It is National Pancake Day – might as well share some healthier YUM-YUM versions as we go…

quick and easy protein pancake

Quick & easy protein pancakes

1 Tbsp. coconut oil

for the pancakes:

  • 2 eggs
  • ⅓ cup vanilla flavor whey or plant-based protein powder
  • ½ tsp. baking powder
  • 2 fl oz. unsweetened almond milk

Serves 2 – Per serving (suggested toppings not included):

213 Calories

2g Carbs

22g Protein

13g Fat

Directions:

  1. Place the pancake ingredients in a blender and blend well until smooth. Heat ½ tsp. coconut oil in a large frying pan over a medium flame.
  2. When the oil is hot, pour around a quarter of the batter into the frying pan.
  3. When bubbles start to form on the surface of the pancake, turn or flip the pancake.
  4. Cook for another 1-2 minutes. Transfer to a plate. Repeat steps with the remaining oil and batter. Serve.
  5. Consume immediately.

Serving suggestion:

Drizzle lightly with honey or maple syrup and serve with fresh berries of your choice


Lemon oat pancakes

3 Tbsps. butter or coconut oil (if vegan)

for the pancakes:

  • 1 cup oats (use gluten free if preferred)
  • 3½ fl oz. cold water
  • 1 tsp. vanilla extract
  • 1 tsp. baking powder
  • finely grated zest of 1 unwaxed lemon
  • 1 heaping Tbsp. desiccated coconut
  • a small pinch of sea salt

to serve:

  • a drizzle of maple syrup
  • a squeeze of fresh lemon juice (optional)
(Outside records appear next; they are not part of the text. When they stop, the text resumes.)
-- pv_equiv track=rewrite | github.com/gmgmgun/Algorithm-Exercises | 백준/Silver/1652. 누울 자리를 찾아라/누울 자리를 찾아라.py | find_sleeping_spots
-- ===== SOURCE A (Python) =====
-- def find_sleeping_spots(room):
--     length = len(room)
--     hor = 0
--     ver = 0
--
--     for row in room:
--         for space in row.split('X'):
--             if len(space) >= 2:
--                 hor += 1
--
--     for col in range(length):
--         col_space = ''.join(row[col] for row in room)
--         for space in col_space.split('X'):
--             if len(space) >= 2:
--                 ver += 1
--
--     return hor, ver
-- ===== SOURCE B (Python) =====
-- def find_sleeping_spots(room):
--     n = len(room)
--     hor = 0
--     ver = 0
--     for row in room:
--         run = 0
--         for ch in row:
--             if ch != 'X':
--                 run += 1
--                 if run == 2:
--                     hor += 1
--             else:
--                 run = 0
--     for c in range(n):
--         run = 0
--         for row in room:
--             if row[c] != 'X':
--                 run += 1
--                 if run == 2:
--                     ver += 1
--             else:
--                 run = 0
--     return hor, ver
-- ===== Notes on version B (the rewrite author's own statement) =====
-- stated objective: alternative
-- what changed: Replaces A's split('X')-then-length-filter (with a per-column ''.join) by a single run-length state machine per row and per column that increments the count exactly when a run of non-'X' cells reaches length 2.
import Mathlib
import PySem

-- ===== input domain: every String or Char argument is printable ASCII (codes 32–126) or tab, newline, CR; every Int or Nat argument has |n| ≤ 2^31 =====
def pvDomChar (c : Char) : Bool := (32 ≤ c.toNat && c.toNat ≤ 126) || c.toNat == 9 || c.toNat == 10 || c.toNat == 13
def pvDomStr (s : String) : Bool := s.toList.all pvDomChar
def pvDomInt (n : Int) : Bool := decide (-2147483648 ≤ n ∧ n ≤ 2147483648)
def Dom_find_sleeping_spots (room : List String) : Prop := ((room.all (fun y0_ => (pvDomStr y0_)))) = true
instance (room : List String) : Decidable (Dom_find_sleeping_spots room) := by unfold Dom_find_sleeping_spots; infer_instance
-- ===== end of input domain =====

-- B counts a run at the moment it reaches length 2 with one state-machine pass per row/column,
-- instead of A's split('X') + length filter and per-column ''.join; same cost, different decomposition.

-- ===== PORT A =====
-- row.split('X') ported as List.splitOn 'X' on the code points: exact for a one-character separator.
-- row[col] ported with PySem.List.pyGetD (default unreachable: Pre_ puts col in range; Python raises IndexError outside Pre_).
def find_sleeping_spots (room : List String) : Int × Int :=
  let length : Int := (room.length : Int)
  let hor : Int :=
    room.foldl (fun hor row =>
      (row.toList.splitOn 'X').foldl
        (fun hor space => if 2 ≤ space.length then hor + 1 else hor) hor) 0
  let ver : Int :=
    (PySem.List.pyRange 0 length 1).foldl (fun ver col =>
      let col_space : List Char := room.map (fun row => PySem.List.pyGetD row.toList col 'X')
      (col_space.splitOn 'X').foldl
        (fun ver space => if 2 ≤ space.length then ver + 1 else ver) ver) 0
  (hor, ver)

-- ===== PORT B =====
-- one step of B's run-length state machine: state = (count, current run)
def pvStep (p : Int × Nat) (ch : Char) : Int × Nat :=
  if ch ≠ 'X' then
    (if p.2 + 1 = 2 then p.1 + 1 else p.1, p.2 + 1)
  else (p.1, 0)

-- row[c] ported with PySem.List.pyGetD (default unreachable under Pre_; Python raises IndexError outside Pre_).
def find_sleeping_spots_alt (room : List String) : Int × Int :=
  let n : Int := (room.length : Int)
  let hor : Int :=
    room.foldl (fun hor row => (row.toList.foldl pvStep (hor, 0)).1) 0
  let ver : Int :=
    (PySem.List.pyRange 0 n 1).foldl (fun ver c =>
      (room.foldl (fun p row => pvStep p (PySem.List.pyGetD row.toList c 'X')) (ver, 0)).1) 0
  (hor, ver)

-- ===== PRECONDITION & SPEC =====
-- Pre_ excludes exactly the ragged grids on which both Pythons raise IndexError: A (and B) index
-- row[col] for every col in range(len(room)), so every row must have at least len(room) characters.
def Pre_find_sleeping_spots (room : List String) : Prop :=
  ∀ row ∈ room, room.length ≤ row.toList.length
instance (room : List String) : Decidable (Pre_find_sleeping_spots room) := by
  unfold Pre_find_sleeping_spots; infer_instance
def pvWitness_find_sleeping_spots : List String := ["..", ".X"]

def Spec_find_sleeping_spots (room : List String) (out : Int × Int) : Prop := out = find_sleeping_spots_alt room
instance (room : List String) (out : Int × Int) : Decidable (Spec_find_sleeping_spots room out) := by unfold Spec_find_sleeping_spots; infer_instance

-- ===== CLAIM (what is proved, stated in full; the proofs are below) =====
def Claim_equal_find_sleeping_spots : Prop := ∀ (room : List String), Dom_find_sleeping_spots room → Pre_find_sleeping_spots room → Spec_find_sleeping_spots room (find_sleeping_spots room)

-- ===== LEMMAS AND PROOFS =====

-- length of the leading run of non-'X' characters
def pvHead (cs : List Char) : Nat := (cs.takeWhile (fun x => !(x == 'X'))).length

-- number of later (non-head) segments of length >= 2
def pvTail (cs : List Char) : Nat :=
  (cs.splitOnP (· == 'X')).tail.countP (fun sp => decide (2 ≤ sp.length))

-- splitOnP always yields the leading run as its head
theorem pv_splitOnP_head_tail (cs : List Char) :
    cs.splitOnP (· == 'X') =
      cs.takeWhile (fun x => !(x == 'X')) :: (cs.splitOnP (· == 'X')).tail := by
  induction cs with
  | nil => simp [List.splitOnP_nil]
  | cons c cs ih =>
    by_cases hc : c = 'X'
    · subst hc; simp [List.splitOnP_cons]
    · rw [List.splitOnP_cons]
      simp only [beq_iff_eq, hc, if_false]
      rw [ih]
      simp [hc]

theorem pv_countP_total (cs : List Char) :
    (cs.splitOnP (· == 'X')).countP (fun sp => decide (2 ≤ sp.length)) =
      (if 2 ≤ pvHead cs then 1 else 0) + pvTail cs := by
  conv_lhs => rw [pv_splitOnP_head_tail cs]
  rw [List.countP_cons, pvTail, pvHead]
  simp only [decide_eq_true_eq]
  split_ifs with h <;> omega

theorem pv_head_consX (cs : List Char) : pvHead ('X' :: cs) = 0 := by
  simp [pvHead]

theorem pv_head_cons (c : Char) (cs : List Char) (hc : ¬ c = 'X') :
    pvHead (c :: cs) = pvHead cs + 1 := by
  simp [pvHead, hc]

theorem pv_tail_consX (cs : List Char) :
    pvTail ('X' :: cs) = (if 2 ≤ pvHead cs then 1 else 0) + pvTail cs := by
  rw [pvTail, List.splitOnP_cons]
  simp only [beq_self_eq_true, if_true, List.tail_cons]
  exact pv_countP_total cs

theorem pv_tail_cons (c : Char) (cs : List Char) (hc : ¬ c = 'X') :
    pvTail (c :: cs) = pvTail cs := by
  rw [pvTail, List.splitOnP_cons]
  simp only [beq_iff_eq, hc, if_false]
  conv_lhs => rw [pv_splitOnP_head_tail cs]
  simp [pvTail]

-- the state machine, started with run r, counts the segments of length >= 2
theorem pv_scan_eq (cs : List Char) (h : Int) (r : Nat) :
    (cs.foldl pvStep (h, r)).1 =
      h + (if r < 2 ∧ 2 ≤ r + pvHead cs then 1 else 0) + (pvTail cs : Int) := by
  induction cs generalizing h r with
  | nil =>
    have hp : pvHead ([] : List Char) = 0 := rfl
    rw [List.foldl_nil, if_neg (show ¬ (r < 2 ∧ 2 ≤ r + pvHead ([] : List Char)) by rw [hp]; omega), pvTail]
    simp [List.splitOnP_nil]
  | cons c cs ih =>
    by_cases hc : c = 'X'
    · subst hc
      have hstep : pvStep (h, r) 'X' = (h, 0) := by simp [pvStep]
      rw [List.foldl_cons, hstep, ih, pv_head_consX, pv_tail_consX]
      split_ifs <;> omega
    · have hstep : pvStep (h, r) c = (if r + 1 = 2 then h + 1 else h, r + 1) := by
        simp [pvStep, hc]
      rw [List.foldl_cons, hstep, ih, pv_head_cons c cs hc, pv_tail_cons c cs hc]
      split_ifs <;> omega

-- per character list: B's scan from run 0 equals A's split-and-filter count
theorem pv_row_eq (cs : List Char) (h : Int) :
    (cs.foldl pvStep (h, 0)).1 =
      (cs.splitOn 'X').foldl (fun acc sp => if 2 ≤ sp.length then acc + 1 else acc) h := by
  have hfold :
      (cs.splitOn 'X').foldl (fun acc sp => if 2 ≤ sp.length then acc + 1 else acc) h =
        h + ((cs.splitOn 'X').countP (fun sp => decide (2 ≤ sp.length)) : Int) := by
    exact PySem.List.foldl_ite_add_one (fun sp => 2 ≤ sp.length) (cs.splitOn 'X') h
  rw [hfold, pv_scan_eq cs h 0, List.splitOn, pv_countP_total cs]
  split_ifs <;> omega

-- ===== VERDICT (by name: the statement is the Claim_ definition above) =====
theorem find_sleeping_spots_spec : Claim_equal_find_sleeping_spots := by
  intro room _ _
  unfold Spec_find_sleeping_spots find_sleeping_spots find_sleeping_spots_alt
  dsimp only
  have h1 : (fun (hor : Int) (row : String) => (row.toList.foldl pvStep (hor, 0)).1) =
      (fun (hor : Int) (row : String) =>
        (row.toList.splitOn 'X').foldl
          (fun hor space => if 2 ≤ space.length then hor + 1 else hor) hor) :=
    funext fun hor => funext fun row => pv_row_eq row.toList hor
  have h2 : (fun (ver : Int) (c : Int) =>
        (room.foldl (fun p row => pvStep p (PySem.List.pyGetD row.toList c 'X')) (ver, 0)).1) =
      (fun (ver : Int) (c : Int) =>
        ((room.map (fun row => PySem.List.pyGetD row.toList c 'X')).splitOn 'X').foldl
          (fun ver space => if 2 ≤ space.length then ver + 1 else ver) ver) :=
    funext fun ver => funext fun c => by rw [← pv_row_eq, List.foldl_map]
  rw [h1, h2]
Serves 3 – Per serving (with toppings included)

311 Calories

30g Carbs

5g Protein

19g Fat

Directions:

  1. Place the pancake ingredients into a blender jug and blend well until smooth.
  2. Melt 1 tsp. butter/oil in a frying pan over a medium heat. Reduce the heat to low.
  3. Add 2 Tbsps. pancake batter and cook for 3 minutes. When bubbles appear on the surface of the pancake, flip or turn and cook for 2-3 minutes.
  4. Transfer pancake to a plate.
  5. Repeat with the remaining butter/oil and pancake batter.
  6. Serve with maple syrup and lemon juice.

Store any leftover pancakes in an airtight container and refrigerate for up to 2 days or freeze on same day.


thick and fluffy protein pancake

Thick & fluffy protein pancakes

  • 8 egg whites
  • ¾ cup oats (use gluten free if preferred)
  • ⅓ cup vanilla flavor whey or plant-based protein powder
  • 1 tsp. stevia (or natural sweetener of your choice)
  • 3½ fl oz. unsweetened almond milk
  • ¼ tsp. xanthan gum (optional)
  • 2 tsps. coconut oil

Makes 4 pancakes

Per pancake (suggested toppings not included):

168 Calories

15g Carbs

18g Protein

4g Fat

Directions:

  1. Place the egg whites, oats, protein powder, stevia, milk and xanthan gum (if using) in a blender, and blend well until creamy.
  2. Melt ½ tsp. oil in a frying pan over a medium heat. Pour ¼ of the batter into the pan. Tilt the base of the pan gently to shape the batter into a circle.
  3. Cook for 2-3 minutes. When bubbles appear on the surface of the pancake, turn over and cook for 2-3 minutes or until the underside of the pancake is golden.
  4. Transfer to a plate.
  5. Repeat steps with the remaining oil and batter.

Store any leftovers in an airtight container and refrigerate for up to 2 days.

 Serving suggestion:

Serve with mixed berries and a drizzle of maple syrup or honey.